I hope I’m not insulting the AIntelope people here. They’re interested in the same general problem, but are using very different methods from me, methods which will hopefully ultimately be complementary to what I’m trying to do.
Will you publish all the progress you make on decoding social instincts, or would that result in an unacceptable increase in s-risks and/or socially-capable-AI?
I expect the results of my main research project (reverse-engineering human social instincts) to be publishable:
I expect that publishing would net decrease s-risks, not increase them. However
Yeah, I'd be interested in this, and will email you. That said, I'll just lay out my concerns here for posterity. What generated my question in the first place was thinking "what could possibly go wrong with publishing a reward function for social instincts?" My brain helpfully suggested that someone would use it to cognitively-shape their AI in a half-assed manner because they thought that the reward function is all they would need. Next thing you know, we're all living in super-hell.
You didn’t bring this up, but I think there’s a small but nonzero chance that the story of social instincts will wind up involving aspects that I don’t want to publish because of concerns about speeding timelines-to-AGI
You mind giving some hypothetical examples? This sounds plausible, but I'm struggling to think of concrete examples beyond vague thoughts like "maybe explaining social instincts involves describing a mechanism for sample efficient learning".
Yes, that is an exaggeration, but I like the sentence.
You mind giving some hypothetical examples?
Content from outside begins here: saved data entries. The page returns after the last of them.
-- pv_equiv track=rewrite | github.com/MrBrantCode/unitest_baseline | mut_generate/mist_train_taco/taco_12200/solution.py | reorder_string
-- ===== SOURCE A (Python) =====
-- def reorder_string(s: str) -> str:
--     # Step 1: Create a sorted list of unique characters in the string
--     suniq = sorted(set(s))
--
--     # Step 2: Determine the maximum count of any character in the string
--     max_count = max(s.count(char) for char in suniq)
--
--     # Step 3: Initialize a list to keep track of the count of each character used
--     chr_count = [0] * len(suniq)
--
--     # Step 4: Initialize the result string
--     result = ''
--
--     # Step 5: Perform the re-ordering process
--     for _ in range(max_count):
--         # Append characters in ascending order
--         for i in range(len(suniq)):
--             if chr_count[i] < s.count(suniq[i]):
--                 result += suniq[i]
--                 chr_count[i] += 1
--
--         # Append characters in descending order
--         for i in range(len(suniq) - 1, -1, -1):
--             if chr_count[i] < s.count(suniq[i]):
--                 result += suniq[i]
--                 chr_count[i] += 1
--
--     return result
-- ===== SOURCE B (Python) =====
-- def reorder_string(s: str) -> str:
--     counts = {}
--     for ch in s:
--         counts[ch] = counts.get(ch, 0) + 1
--     max_count = max(counts.values())
--     buckets = [[] for _ in range(2 * max_count)]
--     for ch in sorted(counts):
--         for b in range(counts[ch]):
--             buckets[b].append(ch)
--     out = []
--     for b, bucket in enumerate(buckets):
--         out.extend(bucket if b % 2 == 0 else reversed(bucket))
--     return ''.join(out)
-- ===== Notes on version B (the rewrite author's own statement) =====
-- stated objective: faster
-- what changed: Transposes the loop order: instead of A's 2*max_count alternating forward/backward sweeps over the sorted alphabet with mutable per-char counters and repeated s.count() rescans, B distributes each character char-major into its first count(ch) buckets in one pass, then concatenates the buckets reversing the odd-indexed ones.
import Mathlib
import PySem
If we think of brain within-lifetime learning as roughly a model-based RL algorithm, then
There are exceptions—e.g. curiosity is part of the reward function but probably helpful for capabilities—but I don’t think social instincts are one of those exceptions. If social instincts are in versus out of the reward function, I think you get a powerful AGI either way—note that high-functioning sociopaths are generally intelligent and competent. More thorough discussion of this topic here.
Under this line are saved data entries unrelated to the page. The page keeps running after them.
-- pv_equiv track=rewrite | github.com/StamTheo28/Fair-LTR-strategy | Fair-Ranking-LTR/population_stats.py | categorize_gender
-- ===== SOURCE A (Python) =====
-- def categorize_gender(gender_list):
--     man_gender_labels = ['male', 'cisgender male', 'transgender male', 'male organism', 'assigned male at birth']
--     woman_gender_labels = ['female', 'cisgender female', 'transgender female', 'assigned female at birth']
--     if gender_list:
--         genders = set()
--         for g in gender_list:
--             if g in man_gender_labels:
--                 genders.add('man')
--             elif g in woman_gender_labels:
--                 genders.add('woman')
--             else:
--                 return 'Non-binary'
--         if len(genders) > 1:
--             return 'Non-binary'
--         elif 'man' in genders:
--             return 'Man'
--         elif 'woman' in genders:
--             return 'Woman'
--     return 'Unknown'
-- ===== SOURCE B (Python) =====
-- def categorize_gender(gender_list):
--     man = {'male', 'cisgender male', 'transgender male', 'male organism', 'assigned male at birth'}
--     woman = {'female', 'cisgender female', 'transgender female', 'assigned female at birth'}
--     if not gender_list:
--         return 'Unknown'
--     s = set(gender_list)
--     if not s <= (man | woman):
--         return 'Non-binary'
--     has_man = bool(s & man)
--     has_woman = bool(s & woman)
--     if has_man and has_woman:
--         return 'Non-binary'
--     return 'Man' if has_man else 'Woman'
-- ===== Notes on version B (the rewrite author's own statement) =====
-- stated objective: idiomatic
-- what changed: Replaces the per-element loop with early exit and an accumulated marker set by whole-set operations: dedup the input once, test subset of the known labels, then test intersection with the man/woman label sets.
import Mathlib
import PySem

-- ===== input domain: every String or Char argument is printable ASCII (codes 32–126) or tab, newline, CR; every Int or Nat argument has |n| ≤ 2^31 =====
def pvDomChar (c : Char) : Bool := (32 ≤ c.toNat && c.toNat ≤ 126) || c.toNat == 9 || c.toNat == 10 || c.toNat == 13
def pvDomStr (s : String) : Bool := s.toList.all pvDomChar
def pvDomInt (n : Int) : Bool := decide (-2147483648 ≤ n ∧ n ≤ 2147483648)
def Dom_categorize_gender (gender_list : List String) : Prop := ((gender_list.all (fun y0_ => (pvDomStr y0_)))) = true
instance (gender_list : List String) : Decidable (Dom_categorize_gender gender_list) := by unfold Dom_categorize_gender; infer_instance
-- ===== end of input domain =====

-- B replaces A's per-element loop (with early exit and a marker set) by whole-set
-- operations on the deduplicated input: subset and intersection tests; return value only.
-- ===== PORT A =====
def pvManLabels : List String :=
  ["male", "cisgender male", "transgender male", "male organism", "assigned male at birth"]

def pvWomanLabels : List String :=
  ["female", "cisgender female", "transgender female", "assigned female at birth"]

-- the for-loop of A: returns none where Python hits 'return 'Non-binary''
def pvLoopA (xs : List String) (genders : PySem.Set String) : Option (PySem.Set String) :=
  match xs with
  | [] => some genders
  | g :: rest =>
    if g ∈ pvManLabels then pvLoopA rest (PySem.Set.add genders "man")
    else if g ∈ pvWomanLabels then pvLoopA rest (PySem.Set.add genders "woman")
    else none

def categorize_gender (gender_list : List String) : String :=
  if gender_list ≠ [] then
    match pvLoopA gender_list PySem.Set.empty with
    | none => "Non-binary"
    | some genders =>
      if PySem.Set.len genders > 1 then "Non-binary"
      else if "man" ∈ genders then "Man"
      else if "woman" ∈ genders then "Woman"
      else "Unknown"
  else "Unknown"

-- ===== PORT B =====
def categorize_gender_alt (gender_list : List String) : String :=
  let man : PySem.Set String :=
    PySem.Set.ofList ["male", "cisgender male", "transgender male", "male organism", "assigned male at birth"]
  let woman : PySem.Set String :=
    PySem.Set.ofList ["female", "cisgender female", "transgender female", "assigned female at birth"]
  if gender_list = [] then "Unknown"
  else
    let s : PySem.Set String := PySem.Set.ofList gender_list
    if !(PySem.Set.issubset s (PySem.Set.union man woman)) then "Non-binary"
    else
      let hasMan : Bool := !(PySem.Set.inter s man).isEmpty
      let hasWoman : Bool := !(PySem.Set.inter s woman).isEmpty
      if hasMan && hasWoman then "Non-binary"
      else if hasMan then "Man" else "Woman"

-- ===== PRECONDITION & SPEC =====
def Spec_categorize_gender (gender_list : List String) (out : String) : Prop := out = categorize_gender_alt gender_list
instance (gender_list : List String) (out : String) : Decidable (Spec_categorize_gender gender_list out) := by unfold Spec_categorize_gender; infer_instance

-- ===== CLAIM (what is proved, stated in full; the proofs are below) =====
def Claim_equal_categorize_gender : Prop := ∀ (gender_list : List String), Dom_categorize_gender gender_list → Spec_categorize_gender gender_list (categorize_gender gender_list)

-- ===== LEMMAS AND PROOFS =====

lemma pvLoopA_none (xs : List String) (genders : PySem.Set String) :
    pvLoopA xs genders = none ↔ ∃ g ∈ xs, g ∉ pvManLabels ∧ g ∉ pvWomanLabels := by
  induction xs generalizing genders with
  | nil => simp [pvLoopA]
  | cons g rest ih =>
    simp only [pvLoopA]
    split_ifs with h1 h2 <;> simp_all

lemma pvLoopA_mem (xs : List String) (genders S : PySem.Set String)
    (h : pvLoopA xs genders = some S) (x : String) :
    x ∈ S ↔ x ∈ genders ∨ (x = "man" ∧ ∃ g ∈ xs, g ∈ pvManLabels)
      ∨ (x = "woman" ∧ ∃ g ∈ xs, g ∉ pvManLabels ∧ g ∈ pvWomanLabels) := by
  induction xs generalizing genders with
  | nil =>
    simp only [pvLoopA, Option.some.injEq] at h
    subst h; simp
  | cons g rest ih =>
    simp only [pvLoopA] at h
    split_ifs at h with h1 h2
    · have := ih _ h
      rw [this, PySem.Set.mem_add]
      constructor
      · rintro ((hg | rfl) | ⟨rfl, hm⟩ | ⟨rfl, hw⟩)
        · exact Or.inl hg
        · exact Or.inr (Or.inl ⟨rfl, g, by simp [h1]⟩)
        · exact Or.inr (Or.inl ⟨rfl, hm.imp (fun a ha => ⟨List.mem_cons_of_mem _ ha.1, ha.2⟩)⟩)
        · exact Or.inr (Or.inr ⟨rfl, hw.imp (fun a ha => ⟨List.mem_cons_of_mem _ ha.1, ha.2⟩)⟩)
      · rintro (hg | ⟨rfl, hm⟩ | ⟨rfl, ⟨a, ha, hna, hwa⟩⟩)
        · exact Or.inl (Or.inl hg)
        · exact Or.inl (Or.inr rfl)
        · rcases List.mem_cons.mp ha with rfl | ha'
          · exact absurd h1 hna
          · exact Or.inr (Or.inr ⟨rfl, a, ha', hna, hwa⟩)
    · have := ih _ h
      rw [this, PySem.Set.mem_add]
      constructor
      · rintro ((hg | rfl) | ⟨rfl, ⟨a, ha, hma⟩⟩ | ⟨rfl, hw⟩)
        · exact Or.inl hg
        · exact Or.inr (Or.inr ⟨rfl, g, by simp [h1, h2]⟩)
        · exact Or.inr (Or.inl ⟨rfl, a, List.mem_cons_of_mem _ ha, hma⟩)
        · exact Or.inr (Or.inr ⟨rfl, hw.imp (fun a ha => ⟨List.mem_cons_of_mem _ ha.1, ha.2⟩)⟩)
      · rintro (hg | ⟨rfl, ⟨a, ha, hma⟩⟩ | ⟨rfl, ⟨a, ha, hna, hwa⟩⟩)
        · exact Or.inl (Or.inl hg)
        · rcases List.mem_cons.mp ha with rfl | ha'
          · exact absurd hma h1
          · exact Or.inr (Or.inl ⟨rfl, a, ha', hma⟩)
        · rcases List.mem_cons.mp ha with rfl | ha'
          · exact Or.inl (Or.inr rfl)
          · exact Or.inr (Or.inr ⟨rfl, a, ha', hna, hwa⟩)

lemma pvLoopA_nodup (xs : List String) (genders S : PySem.Set String)
    (h : pvLoopA xs genders = some S) (hn : genders.Nodup) : S.Nodup := by
  induction xs generalizing genders with
  | nil => simp only [pvLoopA, Option.some.injEq] at h; subst h; exact hn
  | cons g rest ih =>
    simp only [pvLoopA] at h
    split_ifs at h
    · exact ih _ h (PySem.Set.nodup_add _ _ hn)
    · exact ih _ h (PySem.Set.nodup_add _ _ hn)

lemma pvTwoMem (S : List String) (hnd : S.Nodup)
    (hsub : ∀ x ∈ S, x = "man" ∨ x = "woman") :
    PySem.Set.len S > 1 ↔ ("man" ∈ S ∧ "woman" ∈ S) := by
  match S with
  | [] => simp [PySem.Set.len]
  | [x] =>
    constructor
    · intro h; exfalso; simp [PySem.Set.len] at h
    · rintro ⟨h1, h2⟩
      rw [List.mem_singleton] at h1 h2
      exact absurd (h1.trans h2.symm) (by decide)
  | x :: y :: t =>
    have hx := hsub x (by simp)
    have hy := hsub y (by simp)
    have hxy : x ≠ y := by
      intro h; subst h; simp [List.Nodup] at hnd
    constructor
    · intro _
      rcases hx with rfl | rfl <;> rcases hy with rfl | rfl <;> simp_all
    · intro _
      simp [PySem.Set.len]

lemma pvDisjoint : ∀ x ∈ pvWomanLabels, x ∉ pvManLabels := by decide

lemma pvExistsWoman (xs : List String) :
    (∃ g ∈ xs, g ∉ pvManLabels ∧ g ∈ pvWomanLabels) ↔ ∃ g ∈ xs, g ∈ pvWomanLabels := by
  constructor
  · rintro ⟨g, hg, _, hw⟩; exact ⟨g, hg, hw⟩
  · rintro ⟨g, hg, hw⟩; exact ⟨g, hg, pvDisjoint g hw, hw⟩

lemma pvInterNonempty (xs labels : List String) :
    (!(PySem.Set.inter (PySem.Set.ofList xs) (PySem.Set.ofList labels)).isEmpty) = true
      ↔ ∃ g ∈ xs, g ∈ labels := by
  rw [Bool.not_eq_eq_eq_not, Bool.not_true, List.isEmpty_eq_false_iff_exists_mem]
  constructor
  · rintro ⟨a, ha⟩
    rw [PySem.Set.mem_inter, PySem.Set.mem_ofList, PySem.Set.mem_ofList] at ha
    exact ⟨a, ha.1, ha.2⟩
  · rintro ⟨g, hg, hl⟩
    exact ⟨g, by rw [PySem.Set.mem_inter, PySem.Set.mem_ofList, PySem.Set.mem_ofList]; exact ⟨hg, hl⟩⟩

-- ===== VERDICT (by name: the statement is the Claim_ definition above) =====
theorem categorize_gender_spec : Claim_equal_categorize_gender := by
  intro gender_list _
  unfold Spec_categorize_gender categorize_gender categorize_gender_alt
  match hgl : gender_list with
  | [] => rfl
  | g0 :: rest =>
    simp only [ne_eq, reduceCtorEq, not_false_eq_true, if_true, if_false]
    rcases hloop : pvLoopA (g0 :: rest) PySem.Set.empty with _ | S
    · -- A returns Non-binary; some element is unknown, so B's subset test fails
      rw [pvLoopA_none] at hloop
      obtain ⟨g, hg, hnm, hnw⟩ := hloop
      have hsub : PySem.Set.issubset (PySem.Set.ofList (g0 :: rest))
          (PySem.Set.union (PySem.Set.ofList pvManLabels) (PySem.Set.ofList pvWomanLabels)) = false := by
        rw [Bool.eq_false_iff]
        intro hc
        have := (PySem.Set.issubset_iff _ _).mp hc g ((PySem.Set.mem_ofList _ _).mpr hg)
        rw [PySem.Set.mem_union, PySem.Set.mem_ofList, PySem.Set.mem_ofList] at this
        tauto
      simp only [pvManLabels, pvWomanLabels] at hsub
      simp [hsub]
    · -- the loop finished: every element is a known label
      have hall : ∀ x ∈ (g0 :: rest), x ∈ pvManLabels ∨ x ∈ pvWomanLabels := by
        intro x hx
        by_contra hc
        rw [not_or] at hc
        have hn : pvLoopA (g0 :: rest) PySem.Set.empty = none :=
          (pvLoopA_none _ _).mpr ⟨x, hx, hc.1, hc.2⟩
        rw [hn] at hloop
        simp at hloop
      have hsub : PySem.Set.issubset (PySem.Set.ofList (g0 :: rest))
          (PySem.Set.union (PySem.Set.ofList pvManLabels) (PySem.Set.ofList pvWomanLabels)) = true := by
        rw [PySem.Set.issubset_iff]
        intro x hx
        rw [PySem.Set.mem_ofList] at hx
        rw [PySem.Set.mem_union, PySem.Set.mem_ofList, PySem.Set.mem_ofList]
        exact hall x hx
      have hmem := pvLoopA_mem _ _ _ hloop
      have hnd : S.Nodup := pvLoopA_nodup _ _ _ hloop (by simp [PySem.Set.empty])
      have hman : ("man" ∈ S) ↔ ∃ g ∈ (g0 :: rest), g ∈ pvManLabels := by
        rw [hmem "man"]; simp [PySem.Set.empty]
      have hwoman : ("woman" ∈ S) ↔ ∃ g ∈ (g0 :: rest), g ∈ pvWomanLabels := by
        rw [hmem "woman"]
        simp only [PySem.Set.empty, List.not_mem_nil, false_or]
        rw [pvExistsWoman]
        simp
      have hlen : PySem.Set.len S > 1 ↔ ("man" ∈ S ∧ "woman" ∈ S) := by
        apply pvTwoMem S hnd
        intro x hx
        rcases (hmem x).mp hx with h | ⟨h, _⟩ | ⟨h, _⟩
        · simp [PySem.Set.empty] at h
        · exact Or.inl h
        · exact Or.inr h
      have hM := pvInterNonempty (g0 :: rest) pvManLabels
      have hW := pvInterNonempty (g0 :: rest) pvWomanLabels
      by_cases hpm : ∃ g ∈ (g0 :: rest), g ∈ pvManLabels
        <;> by_cases hpw : ∃ g ∈ (g0 :: rest), g ∈ pvWomanLabels
      · simp only [pvManLabels, pvWomanLabels] at hsub hM hW
        simp [hsub, hM.mpr hpm, hW.mpr hpw]
        intro hle
        exfalso
        have hgt := hlen.mpr ⟨hman.mpr hpm, hwoman.mpr hpw⟩
        simp only [PySem.Set.len] at hgt
        omega
      · have h1 : ¬ PySem.Set.len S > 1 := fun hc => hpw (hwoman.mp (hlen.mp hc).2)
        have hWf : (!(PySem.Set.inter (PySem.Set.ofList (g0 :: rest)) (PySem.Set.ofList pvWomanLabels)).isEmpty) = false := by
          rw [Bool.eq_false_iff]; intro hc; exact hpw (hW.mp hc)
        simp only [pvManLabels, pvWomanLabels] at hsub hM hWf
        simp [hsub, hM.mpr hpm, hWf, hman.mpr hpm]
        simp only [PySem.Set.len] at h1
        omega
      · have h1 : ¬ PySem.Set.len S > 1 := fun hc => hpm (hman.mp (hlen.mp hc).1)
        have hMf : (!(PySem.Set.inter (PySem.Set.ofList (g0 :: rest)) (PySem.Set.ofList pvManLabels)).isEmpty) = false := by
          rw [Bool.eq_false_iff]; intro hc; exact hpm (hM.mp hc)
        have hnm : "man" ∉ S := fun hc => hpm (hman.mp hc)
        simp only [pvManLabels, pvWomanLabels] at hsub hMf hW
        simp [hsub, hMf, hW.mpr hpw, hnm, hwoman.mpr hpw]
        simp only [PySem.Set.len] at h1
        omega
      · exfalso
        rcases hall g0 (by simp) with h | h
        · exact hpm ⟨g0, by simp, h⟩
        · exact hpw ⟨g0, by simp, h⟩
So that’s basically why I’m optimistic that social instincts won’t be capabilities-relevant.
However, social instincts are probably not as simple as “a term in a reward function”, they’re probably somewhat more complicated than that, and it’s at least possible that there are aspects of how social instincts work that cannot be properly explained except in the context of a nuts-and-bolts understanding of the gory details of the model-based RL algorithm. I still think that’s unlikely, but it’s possible.
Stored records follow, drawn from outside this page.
-- ===== VERDICT (by name: the statement is the Claim_ definition above) =====
theorem get_grid_ids_spec : Claim_equal_get_grid_ids := by
  intro grid _ hpre
  obtain ⟨hne, hnd⟩ := hpre
  unfold Spec_get_grid_ids get_grid_ids get_grid_ids_alt
  cases h1 : PySem.List.min? (grid.map (fun t => t.1)) (fun v => v) with
  | none => exact absurd (List.map_eq_nil_iff.mp ((PySem.List.min?_eq_none_iff _ _).mp h1)) hne
  | some minx =>
  cases h2 : PySem.List.max? (grid.map (fun t => t.1)) (fun v => v) with
  | none => exact absurd (List.map_eq_nil_iff.mp ((PySem.List.max?_eq_none_iff _ _).mp h2)) hne
  | some maxx =>
  cases h3 : PySem.List.min? (grid.map (fun t => t.2.1)) (fun v => v) with
  | none => exact absurd (List.map_eq_nil_iff.mp ((PySem.List.min?_eq_none_iff _ _).mp h3)) hne
  | some miny =>
  cases h4 : PySem.List.max? (grid.map (fun t => t.2.1)) (fun v => v) with
  | none => exact absurd (List.map_eq_nil_iff.mp ((PySem.List.max?_eq_none_iff _ _).mp h4)) hne
  | some maxy =>
  simp only []
  have hxlo : ∀ t ∈ grid, minx ≤ t.1 :=
    fun t ht => PySem.List.min?_isMin h1 _ (List.mem_map_of_mem ht)
  have hxhi : ∀ t ∈ grid, t.1 ≤ maxx :=
    fun t ht => PySem.List.max?_isMax h2 _ (List.mem_map_of_mem ht)
  have hylo : ∀ t ∈ grid, miny ≤ t.2.1 :=
    fun t ht => PySem.List.min?_isMin h3 _ (List.mem_map_of_mem ht)
  have hyhi : ∀ t ∈ grid, t.2.1 ≤ maxy :=
    fun t ht => PySem.List.max?_isMax h4 _ (List.mem_map_of_mem ht)
  have hbounds : ∀ t ∈ grid, minx ≤ t.1 ∧ t.1 ≤ maxx ∧ miny ≤ t.2.1 ∧ t.2.1 ≤ maxy :=
    fun t ht => ⟨hxlo t ht, hxhi t ht, hylo t ht, hyhi t ht⟩
  obtain ⟨g, gs, hg⟩ := List.exists_cons_of_ne_nil hne
  have hgm : g ∈ grid := by rw [hg]; exact List.mem_cons_self ..
  have hxx : minx ≤ maxx := le_trans (hxlo g hgm) (hxhi g hgm)
  have hyy : miny ≤ maxy := le_trans (hylo g hgm) (hyhi g hgm)
  set W : Nat := (maxx - minx + 1).toNat with hWdef
  set H : Nat := (maxy - miny + 1).toNat with hHdef
  have hW : (W : Int) = maxx - minx + 1 := Int.toNat_of_nonneg (by omega)
  have hH : (H : Int) = maxy - miny + 1 := Int.toNat_of_nonneg (by omega)
  -- the gather loop is a double map over the two ranges
  rw [PySem.List.foldl_append_singleton_eq_map
        (fun y => (PySem.List.pyRange minx (maxx + 1) 1).foldl (fun row x =>
          row ++ [if grid.any (fun t => t.1 == x && t.2.1 == y) then pvLookup grid x y
                  else none]) [])]
  simp only [PySem.List.foldl_append_singleton_eq_map, pv_if, List.nil_append]
  -- the scatter loop is the fold of pvStep over grid from the blank board
  show _ = grid.foldl (pvStep minx miny) (List.replicate H (List.replicate W none))
  have hacc_len : (List.replicate H (List.replicate (W:Nat) (none : Option Int))).length = H := by
    simp
  have hacc_row : ∀ r ∈ List.replicate H (List.replicate (W:Nat) (none : Option Int)),
      r.length = W := by
    intro r hr; rw [List.eq_of_mem_replicate hr]; simp
  have hshape := pv_shape minx maxx miny maxy W H hH grid _ hacc_len hacc_row hbounds
  apply List.ext_getElem
  · rw [List.length_map, PySem.List.length_pyRange_one, hshape.1]; omega
  · intro r hr1 hr2
    rw [List.getElem_map, PySem.List.getElem_pyRange_one]
    apply List.ext_getElem
    · rw [List.length_map, PySem.List.length_pyRange_one,
          hshape.2 _ (List.getElem_mem hr2)]
      omega
    · intro c hc1 hc2
      rw [List.getElem_map, PySem.List.getElem_pyRange_one]
      have hrH : r < H := by rw [hshape.1] at hr2; exact hr2
      have hcW : c < W := by rw [hshape.2 _ (List.getElem_mem hr2)] at hc2; exact hc2
      have hcell := pv_cell minx maxx miny maxy W H hW hH (minx + c) (miny + r)
        (by omega) (by omega) (by omega) grid _ hacc_len hacc_row hbounds hnd
      have hry : (miny + (r:Int) - miny).toNat = r := by omega
      have hcx : (minx + (c:Int) - minx).toNat = c := by omega
      rw [hry, hcx] at hcell
      have hL : pvCell (grid.foldl (pvStep minx miny)
          (List.replicate H (List.replicate W none))) r c =
          (grid.foldl (pvStep minx miny)
            (List.replicate H (List.replicate W none)))[r][c] := by
        unfold pvCell
        rw [List.getElem?_eq_getElem hr2, Option.getD_some, List.getElem?_eq_getElem hc2,
            Option.getD_some]
      have hblank : pvCell (List.replicate H (List.replicate (W:Nat) (none : Option Int))) r c
          = none := by
        unfold pvCell
        rw [List.getElem?_replicate_of_lt hrH, Option.getD_some,
            List.getElem?_replicate_of_lt hcW, Option.getD_some]
      rw [hL, hblank] at hcell
      rw [hcell]
      unfold pvLookup
      cases List.find? (fun t => t.1 == minx + ↑c && t.2.1 == miny + ↑r) grid with
      | none => rfl
      | some t => rfl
"what could possibly go wrong with publishing a reward function for social instincts?" My brain helpfully suggested that someone would use it to cognitively-shape their AI in a half-assed manner because they thought that the reward function is all they would need. Next thing you know, we're all living in super-hell
A big question is: If I don’t reverse-engineer human social instincts, and nobody else does either, then what AGI motivations should we expect? Something totally random like a paperclip maximizer? Well, lots of reasonable people expect that, but I mostly don’t; I think there are pretty obvious things that future programmers can and will do that will get them into the realm of “the AGI’s motivations have some vague distorted relationship to humans and human values”, rather than “the AGI’s motivations are totally random” (e.g. see here). And if the AGI’s motivations are going to be at least vaguely related to humans and human values whether we like it or not, then by and large I think I’d rather empower future programmers with tools that give them more control and understanding, from an s-risk perspective.
Also, I recently made a 1-hour talk based on the “Intro to brain-like AGI” series.
Is there a recording available? Or slides?
Wasn’t recorded. I’ll email you the powerpoint.